Everything that happens gets attributed to the failures of the
state thereby
creating more alienation.
Most dangerous
implication of the subversive processes is their success in forcing a process
of self-disinformation upon the Indian state. Kargil
intrusion becomes
a fallout of returning tourism and normalcy in the valley. And
intensification of violence in the valley becomes a fallout of Kargil intrusion.
Massacres in
Jammu
become a result of desperation of terrorists in the valley and
the massacres in valley an outcome of their desperation in Jammu.
Nation appears to have entered a vicious cycle of self-delusion and
self-mortification.
d)
International Environment:- The ‘war of subversion’ is operating in a
conducive
international environment of unipolarity. India continues to be seen as a part of
the other pole of the bipolar era which was dismantled.
The international
environment has restricted the healthy expression of our sovereignty.

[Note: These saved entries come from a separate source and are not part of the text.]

-- pv_equiv track=rewrite | github.com/codermore/PythonEjercicios | TP39.py | mascara
-- ===== SOURCE A (Python) =====
-- def mascara (palabra,caracter,num):
--     x=0
--     retorno = ""
--     for letra in palabra:
--         if x<num:
--             retorno += caracter
--         else:
--             retorno += letra
--         x+=1
--     return retorno
-- ===== SOURCE B (Python) =====
-- def mascara(palabra, caracter, num):
--     n = max(num, 0)
--     return caracter * min(n, len(palabra)) + palabra[n:]
-- ===== Notes on version B (the rewrite author's own statement) =====
-- stated objective: simpler
-- what changed: B builds the result as string-repetition of the mask character times the clamped prefix length concatenated with a slice of the untouched suffix, instead of A's character-by-character loop with a position counter and an if/else.
import Mathlib
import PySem

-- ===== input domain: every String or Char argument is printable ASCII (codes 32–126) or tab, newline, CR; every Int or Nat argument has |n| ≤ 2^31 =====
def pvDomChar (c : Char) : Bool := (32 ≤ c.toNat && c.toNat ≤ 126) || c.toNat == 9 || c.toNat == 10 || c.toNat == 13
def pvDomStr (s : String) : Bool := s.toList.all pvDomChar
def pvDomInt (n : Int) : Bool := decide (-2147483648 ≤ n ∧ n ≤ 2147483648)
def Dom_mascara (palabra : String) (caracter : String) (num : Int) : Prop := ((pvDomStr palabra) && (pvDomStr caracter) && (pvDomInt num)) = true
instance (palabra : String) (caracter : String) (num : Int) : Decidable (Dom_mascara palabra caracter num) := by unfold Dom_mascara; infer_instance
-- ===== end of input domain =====

-- B replaces A's per-character loop with repeated-character prefix + slice suffix; objective: simpler.

-- ===== PORT A =====
-- the for loop over palabra with counter x and accumulator retorno (kept as List Char, stringified at return)
def mascaraLoop (c : List Char) (num : Int) : List Char → Int → List Char → List Char
  | [], _, ret => ret
  | letra :: rest, x, ret => mascaraLoop c num rest (x + 1) (ret ++ if x < num then c else [letra])

def mascara (palabra : String) (caracter : String) (num : Int) : String :=
  String.ofList (mascaraLoop caracter.toList num palabra.toList 0 [])

-- ===== PORT B =====
def mascara_alt (palabra : String) (caracter : String) (num : Int) : String :=
  String.ofList (PySem.List.pyRepeat caracter.toList (min (max num 0) (palabra.toList.length : Int))
             ++ PySem.List.slice palabra.toList (some (max num 0)) none)

-- ===== PRECONDITION & SPEC =====
def Spec_mascara (palabra : String) (caracter : String) (num : Int) (out : String) : Prop := out = mascara_alt palabra caracter num
instance (palabra : String) (caracter : String) (num : Int) (out : String) : Decidable (Spec_mascara palabra caracter num out) := by unfold Spec_mascara; infer_instance

-- ===== CLAIM (what is proved, stated in full; the proofs are below) =====
def Claim_equal_mascara : Prop := ∀ (palabra : String) (caracter : String) (num : Int), Dom_mascara palabra caracter num → Spec_mascara palabra caracter num (mascara palabra caracter num)

-- ===== LEMMAS AND PROOFS =====

-- loop invariant: from counter x, the loop appends (num - x)⁺ (clamped to the remaining length)
-- copies of the mask followed by the rest of the word
theorem mascaraLoop_eq (c : List Char) (num : Int) :
    ∀ (cs : List Char) (x : Int) (ret : List Char),
      mascaraLoop c num cs x ret =
        ret ++ (List.replicate (min (num - x).toNat cs.length) c).flatten
            ++ cs.drop (num - x).toNat := by
  intro cs
  induction cs with
  | nil => intro x ret; simp [mascaraLoop]
  | cons h t ih =>
    intro x ret
    simp only [mascaraLoop, ih]
    by_cases hx : x < num
    · have hm : (num - x).toNat = (num - (x + 1)).toNat + 1 := by omega
      have hmin : min (num - x).toNat (h :: t).length
          = min (num - (x + 1)).toNat t.length + 1 := by
        simp only [List.length_cons]; omega
      simp [hx, hm, List.replicate_succ, List.append_assoc]
    · have hm : (num - x).toNat = 0 := by omega
      have hm' : (num - (x + 1)).toNat = 0 := by omega
      simp [hx, hm, hm']

-- ===== VERDICT (by name: the statement is the Claim_ definition above) =====
theorem mascara_spec : Claim_equal_mascara := by
  intro palabra caracter num _
  unfold Spec_mascara mascara mascara_alt
  rw [mascaraLoop_eq]
  rw [PySem.List.slice_from palabra.toList (a := max num 0) (by omega)]
  have h1 : (max num 0).toNat = num.toNat := by omega
  have h2 : (min (max num 0) ((palabra.length : Int))).toNat = min num.toNat palabra.length := by omega
  simp [PySem.List.pyRepeat, h1, h2]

Kargil war took place on the terms and conditions of the enemy which we could
not alter because of our continued isolation on strategic matters.
The ‘war of
subversion’ by Pakistan should be seen in complementary
relations rather
than contridiction with the international opinion which has restricted the
expression of Indian sovereignity. American and western endorsement of
Indian point of view came as late as when most of the military
objectives were achieved by Indian forces at a very heavy cost. The belated support
to Indian position in Kargil has not to be visualised as veering round of
US and west to Indian view on Kashmir but only in the context of
forestalling any new regional alignments. “No less extremist ones are those who
have somehow convinced themselves that America’s abhorrence of Islamic
fundamentalism combined with terrorism, more particularly the nefarious
activities of Osma Bin Laden, the growing attraction of Indian market and the
realisation that in the Asian balance of power India matters, the US
is now ready for a breakthrough in Indo-US relations even at the cost of its
long term alliance with Pakistan”, these words of caution by Inder Malhotra
are fully justified.
The interim
objective of dilution of sovereignty in Indian Kashmir of the
‘war of
subversion’ by Pakistan is in perfect harmony with the positions
taken by US and
west on
Kashmir.
The vision of Asia in 21st century as
revealed by the
Pantagon Papers envisages creation of an Independent
Kashmir. There are concrete reasons to believe that
this vision has not been
as yet disowned
by the US Government.
e) Economic
support:- The war type by
Pakistan is
supported both by legal as well as
illegal economy. Overemphasis on the state of affairs of official Pak economy may
lead us to faulty conclusions. Illegal economy derived from the over all
control of drug traffiking in particular and crime Mafias in general form the
core of the support base of this ‘war of subversion’. It is mind-boggling
that equal amount of Pakistan’s GDP in 1997-98-Rs 2,750 million was
generated by the parallel economy. Sums generated by smuggling are at the
disposal of armed forces and spending Rs 100 million or so for a Kargil type
operation is not a problem.
BEYOND KARGIL
The
realisation of the totality of the war by Pakistan is a pre-requisite in
combating
it. Approaches of self mortification have lead to the
internalisation of the problems which Pakistan has created. Approaches of
externalisation have to be part of the future operational doctrine.
National
sensitivity to Pakistani designs should not be only territorial.
Subversive
and demographic assaults are as crucial as the terrotorial one.
Nation has
to develop a threshold for these assault forms as well and let it be known
to the world. There in lies the key to contain and defeat this aggression.